Par une ordonnance du 26 juillet 2018, le juge des référés du Conseil d'Etat refuse d'ordonner en urgence le maintien de la fabrication et de la commercialisation en France de l'ancienne formule du Levothyrox.
Le Levothyrox, médicament commercialisé par le laboratoire Merck et destiné aux patients souffrant de troubles de la thyroïde, fait actuellement l’objet de vives controverses en raison des effets indésirables de cette nouvelle formule qui tend à remplacer l’Euthyrox.
Devant le risque d’une rupture d’approvisionnement de ce dernier médicament à compter du 30 juin 2018, et en raison de l’annonce faite par le laboratoire Merck d’en interrompre définitivement la fabrication au 31 décembre 2018, plusieurs patients ont saisi le tribunal administratif de Paris sur le fondement des dispositions de l’article L. 521-2 du code de justice administrative, afin de solliciter le maintien pérenne de la fabrication et de la commercialisation en France de cette ancienne formule.
Cette requête ayant été rejetée, ils ont alors saisi le juge des référés du Conseil d’Etat afin qu’il se prononce sur cette demande.
Pour rappel, l’article L. 521-2 du code de justice administrative, relatif au référé-liberté, dispose que :
« Saisi d'une demande en ce sens justifiée par l'urgence, le juge des référés peut ordonner toutes mesures nécessaires à la sauvegarde d'une liberté fondamentale à laquelle une personne morale de droit public ou un organisme de droit privé chargé de la gestion d'un service public aurait porté, dans l'exercice d'un de ses pouvoirs, une atteinte grave et manifestement illégale. Le juge des référés se prononce dans un délai de quarante-huit heures. »
Par une ordonnance du 26 juillet 2018, n° 422237, le Conseil d’Etat rejette cette requête, aux motifs que la condition d’urgence n’est pas satisfaite, et qu’aucune carence caractérisée ne peut être reprochée à la ministre des solidarités et de la santé.
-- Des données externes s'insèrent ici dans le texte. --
-- pv_equiv track=rewrite | github.com/Tsukumo1/DAIL-cypher | utils/utils.py | tokenize_cypher
-- ===== SOURCE A (Python) =====
-- def tokenize_cypher(cypher):
--     tokens = []
--     current_token = ''
--     in_string = False
--     for char in cypher:
--         if char in [' ', '\n', '\t'] and not in_string:
--             if current_token:
--                 tokens.append(current_token)
--                 current_token = ''
--         elif char == "'" and not in_string:
--             in_string = True
--             current_token += char
--         elif char == "'" and in_string:
--             in_string = False
--             current_token += char
--             tokens.append(current_token)
--             current_token = ''
--         else:
--             current_token += char
--     if current_token:
--         tokens.append(current_token)
--     return tokens
-- ===== SOURCE B (Python) =====
-- def tokenize_cypher(cypher):
--     # Index-based scanner: skip separators, then slice out one whole token at a
--     # time (plain run, optionally ending in a quoted segment), instead of A's
--     # char-by-char accumulator state machine.
--     tokens = []
--     i = 0
--     n = len(cypher)
--     while i < n:
--         c = cypher[i]
--         if c in " \n\t":
--             i += 1
--         elif c == "'":
--             k = cypher.find("'", i + 1)
--             if k == -1:
--                 tokens.append(cypher[i:])
--                 i = n
--             else:
--                 tokens.append(cypher[i:k + 1])
--                 i = k + 1
--         else:
--             j = i + 1
--             while j < n and cypher[j] not in " \n\t'":
--                 j += 1
--             if j < n and cypher[j] == "'":
--                 k = cypher.find("'", j + 1)
--                 if k == -1:
--                     tokens.append(cypher[i:])
--                     i = n
--                 else:
--                     tokens.append(cypher[i:k + 1])
--                     i = k + 1
--             else:
--                 tokens.append(cypher[i:j])
--                 i = j
--     return tokens
-- ===== Notes on version B (the rewrite author's own statement) =====
-- stated objective: alternative
-- what changed: A builds tokens char-by-char with a current-token accumulator and an in-string flag; B instead scans with indices and slices whole tokens out of the input (skip separators, scan a plain run, jump to the closing quote with str.find).
import Mathlib
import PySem

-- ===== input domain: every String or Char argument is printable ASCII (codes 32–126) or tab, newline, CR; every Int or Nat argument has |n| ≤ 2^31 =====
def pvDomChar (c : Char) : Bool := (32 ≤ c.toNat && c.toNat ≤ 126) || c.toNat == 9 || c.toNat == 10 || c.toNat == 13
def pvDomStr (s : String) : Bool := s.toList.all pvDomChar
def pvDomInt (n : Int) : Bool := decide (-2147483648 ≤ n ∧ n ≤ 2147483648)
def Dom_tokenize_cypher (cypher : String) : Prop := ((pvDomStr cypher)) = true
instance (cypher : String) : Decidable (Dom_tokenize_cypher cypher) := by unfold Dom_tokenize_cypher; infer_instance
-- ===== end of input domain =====

-- B replaces A's char-by-char accumulator state machine by an index-based scanner that
-- slices whole tokens out of the input (objective: alternative structure, same O(n) cost).

-- ===== PORT A =====
-- current_token is represented as its list of characters (a Python string), joined by
-- String.ofList exactly when A appends it to tokens.
def pvStepA (st : List String × List Char × Bool) (c : Char) :
    List String × List Char × Bool :=
  let tokens := st.1
  let cur := st.2.1
  let ins := st.2.2
  if (c = ' ' ∨ c = '\n' ∨ c = '\t') ∧ ins = false then
    if cur ≠ [] then (tokens ++ [String.ofList cur], [], ins) else (tokens, cur, ins)
  else if c = '\'' ∧ ins = false then (tokens, cur ++ [c], true)
  else if c = '\'' ∧ ins = true then (tokens ++ [String.ofList (cur ++ [c])], [], false)
  else (tokens, cur ++ [c], ins)

def tokenize_cypher (cypher : String) : List String :=
  let st := cypher.toList.foldl pvStepA ([], [], false)
  if st.2.1 ≠ [] then st.1 ++ [String.ofList st.2.1] else st.1

-- ===== PORT B =====
def pvSep (c : Char) : Bool := (c == ' ') || (c == '\n') || (c == '\t')

-- cypher.find("'", k): first index ≥ k holding a quote (none = -1)
def pvFind (cs : List Char) (k : Nat) : Option Nat :=
  if h : k < cs.length then
    if cs[k] = '\'' then some k else pvFind cs (k + 1)
  else none
termination_by cs.length - k

-- the inner while loop: first index ≥ j holding a separator or quote
def pvScan (cs : List Char) (j : Nat) : Nat :=
  if h : j < cs.length then
    if pvSep cs[j] || (cs[j] == '\'') then j else pvScan cs (j + 1)
  else j
termination_by cs.length - j

-- termination facts for pvLoop (cited in decreasing_by)
theorem pvFind_ge (cs : List Char) (k : Nat) {m : Nat} (h : pvFind cs k = some m) : k ≤ m := by
  fun_induction pvFind cs k with
  | case1 => simp_all
  | case2 _ _ _ ih => exact Nat.le_of_succ_le (ih h)
  | case3 => simp_all

theorem pvScan_ge (cs : List Char) (j : Nat) : j ≤ pvScan cs j := by
  fun_induction pvScan cs j with
  | case1 => exact Nat.le_refl _
  | case2 _ _ _ ih => exact Nat.le_of_succ_le ih
  | case3 => exact Nat.le_refl _

-- Python slices cypher[i:] and cypher[i:k+1] with 0 ≤ i (exact: drop/take)
def pvLoop (cs : List Char) (i : Nat) (tokens : List String) : List String :=
  if h : i < cs.length then
    if pvSep cs[i] then pvLoop cs (i + 1) tokens
    else if cs[i] = '\'' then
      match hf : pvFind cs (i + 1) with
      | none => tokens ++ [String.ofList (cs.drop i)]
      | some k => pvLoop cs (k + 1) (tokens ++ [String.ofList ((cs.drop i).take (k + 1 - i))])
    else
      let j := pvScan cs (i + 1)
      if j < cs.length ∧ cs.getD j ' ' = '\'' then
        match hf : pvFind cs (j + 1) with
        | none => tokens ++ [String.ofList (cs.drop i)]
        | some k => pvLoop cs (k + 1) (tokens ++ [String.ofList ((cs.drop i).take (k + 1 - i))])
      else pvLoop cs j (tokens ++ [String.ofList ((cs.drop i).take (j - i))])
  else tokens
termination_by cs.length - i
decreasing_by
  · omega
  · have := pvFind_ge cs (i + 1) hf; omega
  · have h1 := pvScan_ge cs (i + 1); have := pvFind_ge cs (pvScan cs (i + 1) + 1) hf; omega
  · have h1 := pvScan_ge cs (i + 1); omega

def tokenize_cypher_alt (cypher : String) : List String :=
  pvLoop cypher.toList 0 []

-- ===== PRECONDITION & SPEC =====
def Spec_tokenize_cypher (cypher : String) (out : List String) : Prop := out = tokenize_cypher_alt cypher
instance (cypher : String) (out : List String) : Decidable (Spec_tokenize_cypher cypher out) := by unfold Spec_tokenize_cypher; infer_instance

-- ===== CLAIM (what is proved, stated in full; the proofs are below) =====
def Claim_equal_tokenize_cypher : Prop := ∀ (cypher : String), Dom_tokenize_cypher cypher → Spec_tokenize_cypher cypher (tokenize_cypher cypher)

-- ===== LEMMAS AND PROOFS =====

-- common continuation: the tokens still to be produced from the remaining input,
-- given the current token `cur` and the in-string flag `ins`
def pvCont (ins : Bool) (cur : List Char) : List Char → List String
  | [] => if cur ≠ [] then [String.ofList cur] else []
  | c :: cs =>
    if (c = ' ' ∨ c = '\n' ∨ c = '\t') ∧ ins = false then
      (if cur ≠ [] then [String.ofList cur] else []) ++ pvCont false [] cs
    else if c = '\'' ∧ ins = false then pvCont true (cur ++ [c]) cs
    else if c = '\'' ∧ ins = true then String.ofList (cur ++ [c]) :: pvCont false [] cs
    else pvCont ins (cur ++ [c]) cs

theorem foldA_cont (cs : List Char) : ∀ (tokens : List String) (cur : List Char) (ins : Bool),
    (let st := cs.foldl pvStepA (tokens, cur, ins);
     if st.2.1 ≠ [] then st.1 ++ [String.ofList st.2.1] else st.1) = tokens ++ pvCont ins cur cs := by
  induction cs with
  | nil => intro tokens cur ins; simp only [List.foldl_nil, pvCont]; split_ifs <;> simp
  | cons c cs ih =>
    intro tokens cur ins
    simp only [List.foldl_cons, pvCont, pvStepA]
    by_cases hq : c = '\''
    · subst hq
      cases ins <;> simp [ih]
    · by_cases hw : c = ' ' ∨ c = '\n' ∨ c = '\t'
      · cases ins
        · rcases hw with h|h|h <;> subst h <;>
            by_cases h2 : cur = [] <;> simp [h2, ih]
        · rcases hw with h|h|h <;> subst h <;> simp [ih]
      · cases ins <;> simp [hw, hq, ih]

theorem pvSep_iff (c : Char) : pvSep c = true ↔ (c = ' ' ∨ c = '\n' ∨ c = '\t') := by
  simp [pvSep]
  tauto

theorem pvCont_plain_run (seg : List Char) : ∀ (cur rest : List Char),
    (∀ c ∈ seg, ¬(c = ' ' ∨ c = '\n' ∨ c = '\t') ∧ c ≠ '\'') →
    pvCont false cur (seg ++ rest) = pvCont false (cur ++ seg) rest := by
  induction seg with
  | nil => simp
  | cons c seg ih =>
    intro cur rest h
    obtain ⟨h1, h2⟩ := h c (by simp)
    simp only [List.cons_append, pvCont]
    rw [if_neg (by simp [h1]), if_neg (by simp [h2]), if_neg (by simp [h2]),
      ih (cur ++ [c]) rest (fun x hx => h x (by simp [hx]))]
    simp

theorem pvCont_quote_run (seg : List Char) : ∀ (cur rest : List Char),
    (∀ c ∈ seg, c ≠ '\'') →
    pvCont true cur (seg ++ rest) = pvCont true (cur ++ seg) rest := by
  induction seg with
  | nil => simp
  | cons c seg ih =>
    intro cur rest h
    have h2 := h c (by simp)
    simp only [List.cons_append, pvCont]
    rw [if_neg (by simp), if_neg (by simp [h2]), if_neg (by simp [h2]),
      ih (cur ++ [c]) rest (fun x hx => h x (by simp [hx]))]
    simp

theorem pvFind_none_spec (cs : List Char) (k : Nat) (h : pvFind cs k = none) :
    ∀ m, k ≤ m → m < cs.length → cs.getD m ' ' ≠ '\'' := by
  fun_induction pvFind cs k with
  | case1 => simp_all
  | case2 k hlt hne ih =>
    intro m hm hmlen
    rcases Nat.eq_or_lt_of_le hm with rfl | hlt2
    · rw [List.getD_eq_getElem _ _ hmlen]; exact hne
    · exact ih h m hlt2 hmlen
  | case3 k hge =>
    intro m hm hmlen; omega

theorem pvFind_some_spec (cs : List Char) (k : Nat) {m : Nat} (h : pvFind cs k = some m) :
    k ≤ m ∧ m < cs.length ∧ cs.getD m ' ' = '\'' ∧
      (∀ t, k ≤ t → t < m → cs.getD t ' ' ≠ '\'') := by
  fun_induction pvFind cs k with
  | case1 k hlt heq =>
    simp only [Option.some.injEq] at h
    subst h
    exact ⟨Nat.le_refl _, hlt, by rw [List.getD_eq_getElem _ _ hlt]; exact heq,
      fun t ht1 ht2 => absurd ht1 (by omega)⟩
  | case2 k hlt hne ih =>
    obtain ⟨h1, h2, h3, h4⟩ := ih h
    refine ⟨by omega, h2, h3, fun t ht1 ht2 => ?_⟩
    rcases Nat.eq_or_lt_of_le ht1 with rfl | hlt2
    · rw [List.getD_eq_getElem _ _ hlt]; exact hne
    · exact h4 t hlt2 ht2
  | case3 k _ => simp_all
S’agissant de l’urgence, le juge des référés considère que le laboratoire Merck s’est engagé à fabriquer, à importer et à mettre à disposition la spécialité Euthyrox en France jusqu’à la fin de l’année 2018 et qu’il n’est pas établi que les nouvelles importations de cette dernière, auxquelles s’ajoutent les stocks issus des importations précédentes, ne seraient pas suffisantes pour éviter à très bref délai une pénurie. Il ajoute que l’arrêt de la production de cette formule « devrait » être progressif, se référant aux observations présentées par l’administration au cours de l’audience.
S’agissant de l’atteinte manifestement grave et illégale à une liberté fondamentale, le Conseil d’Etat rappelle tout d’abord que la carence caractérisée d’une autorité administrative dans l’exercice de ses pouvoirs peut constituer une telle atteinte. Toutefois, le juge des référés considère qu’aucune carence ne peut être reprochée à la ministre des solidarités et de la santé en l’espèce, dès lors que les autorités compétentes ont engagé plusieurs enquêtes de pharmaco-vigilance, maintenu la possibilité d’un approvisionnement de l’ancienne formule pour les patients souffrant d’effets indésirables, renforcé l’information des professionnels de santé et permis l’augmentation et la diversification des médicaments à base de lévothyroxine substituables à l’ancienne spécialité.
Enfin, le Conseil d’Etat relève que les demandes présentées par les requérants ont pour objectif « des mesures d’ordre structurel reposant sur des choix de politique publique qui sont insusceptibles d’être mises en œuvre, et dès lors de porter effet, à très bref délai ». Il en déduit que ces demandes ne constituent pas, dans les circonstances de l’espèce, des mesures d’urgence que le juge des référés peut ordonner sur le fondement des dispositions de l’article L. 521-2 du code de justice administrative.
Le Conseil d’Etat se refuse donc à enjoindre en urgence à l’Etat de garantir le maintien de la commercialisation de l'Euthyrox en France, pourtant réclamé par un très grand nombre de patients, en raison des nombreux effets indésirables aujourd’hui bien connus de sa nouvelle formule.